-- pv_equiv track=rewrite | github.com/huzzle-app/coding-rl-envs | python/latticeforge/latticeforge/dependency.py | parallel_execution_groups
-- ===== SOURCE A (Python) =====
-- from collections import defaultdict, deque
-- from typing import Dict, Iterable, List, Sequence, Set, Tuple
--
-- def topological_sort(nodes: Sequence[str], edges: Iterable[Tuple[str, str]]) -> List[str]:
--     graph: Dict[str, List[str]] = defaultdict(list)
--     indegree: Dict[str, int] = {node: 0 for node in nodes}
--
--     for source, target in edges:
--         graph[source].append(target)
--         indegree[target] = indegree.get(target, 0) + 1
--         indegree.setdefault(source, 0)
--
--     queue = deque(sorted(node for node, degree in indegree.items() if degree == 0))
--     ordered: List[str] = []
--
--     while queue:
--         node = queue.popleft()
--         ordered.append(node)
--         for neighbor in sorted(graph[node]):
--             indegree[neighbor] -= 1
--             if indegree[neighbor] == 0:
--                 queue.append(neighbor)
--
--     if len(ordered) != len(indegree):
--         raise ValueError("dependency cycle detected")
--
--     return ordered
--
-- def parallel_execution_groups(
--     nodes: Sequence[str], edges: Iterable[Tuple[str, str]]
-- ) -> List[Set[str]]:
--     ordered = topological_sort(nodes, edges)
--     edge_list = list(edges)
--     children: Dict[str, List[str]] = defaultdict(list)
--     has_parent: Set[str] = set()
--     for src, tgt in edge_list:
--         children[src].append(tgt)
--         has_parent.add(tgt)
--
--     level: Dict[str, int] = {}
--     queue = deque()
--     for node in ordered:
--         if node not in has_parent:
--             level[node] = 0
--             queue.append(node)
--
--     while queue:
--         current = queue.popleft()
--         for child in children[current]:
--             if child not in level:
--                 level[child] = level[current] + 1
--                 queue.append(child)
--
--     for node in ordered:
--         if node not in level:
--             level[node] = 0
--
--     groups: Dict[int, Set[str]] = defaultdict(set)
--     for node, lvl in level.items():
--         groups[lvl].add(node)
--     return [groups[i] for i in range(max(groups.keys()) + 1)] if groups else []
-- ===== SOURCE B (Python) =====
-- from collections import defaultdict, deque
-- from typing import Dict, Iterable, List, Sequence, Set, Tuple
--
--
-- def topological_sort(nodes: Sequence[str], edges: Iterable[Tuple[str, str]]) -> List[str]:
--     graph: Dict[str, List[str]] = defaultdict(list)
--     indegree: Dict[str, int] = {node: 0 for node in nodes}
--
--     for source, target in edges:
--         graph[source].append(target)
--         indegree[target] = indegree.get(target, 0) + 1
--         indegree.setdefault(source, 0)
--
--     queue = deque(sorted(node for node, degree in indegree.items() if degree == 0))
--     ordered: List[str] = []
--
--     while queue:
--         node = queue.popleft()
--         ordered.append(node)
--         for neighbor in sorted(graph[node]):
--             indegree[neighbor] -= 1
--             if indegree[neighbor] == 0:
--                 queue.append(neighbor)
--
--     if len(ordered) != len(indegree):
--         raise ValueError("dependency cycle detected")
--
--     return ordered
--
--
-- def parallel_execution_groups(
--     nodes: Sequence[str], edges: Iterable[Tuple[str, str]]
-- ) -> List[Set[str]]:
--     # Level-synchronous frontier sweep: each whole frontier becomes one group,
--     # with no per-node level map and no bucketing pass.
--     ordered = topological_sort(nodes, edges)
--     children: Dict[str, List[str]] = {}
--     seen: Set[str] = set()
--     for src, tgt in list(edges):
--         children.setdefault(src, []).append(tgt)
--         seen.add(tgt)
--     frontier = [n for n in ordered if n not in seen]  # parentless nodes, in order
--     seen = set(frontier)
--     groups: List[Set[str]] = []
--     while frontier:
--         groups.append(set(frontier))
--         nxt: List[str] = []
--         for node in frontier:
--             for child in children.get(node, []):
--                 if child not in seen:
--                     seen.add(child)
--                     nxt.append(child)
--         frontier = nxt
--     return groups
-- ===== Notes on version B (the rewrite author's own statement) =====
-- stated objective: alternative
-- what changed: Replaces A's node-at-a-time FIFO BFS that fills a node->level dict and then buckets it through a defaultdict keyed by level (plus a max/range rebuild) with a level-synchronous frontier sweep that emits each whole frontier directly as the next group, keeping only a seen-set and no level or group dictionaries.
import Mathlib
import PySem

■ ■ ■ ■ ■ ■ ■

## EXERCISE OBJECTIVE
Please copy out every line in the listing that has the string "each".

## ANSWER AREA
--     # Level-synchronous frontier sweep: each whole frontier becomes one group,
-- what changed: Replaces A's node-at-a-time FIFO BFS that fills a node->level dict and then buckets it through a defaultdict keyed by level (plus a max/range rebuild) with a level-synchronous frontier sweep that emits each whole frontier directly as the next group, keeping only a seen-set and no level or group dictionaries.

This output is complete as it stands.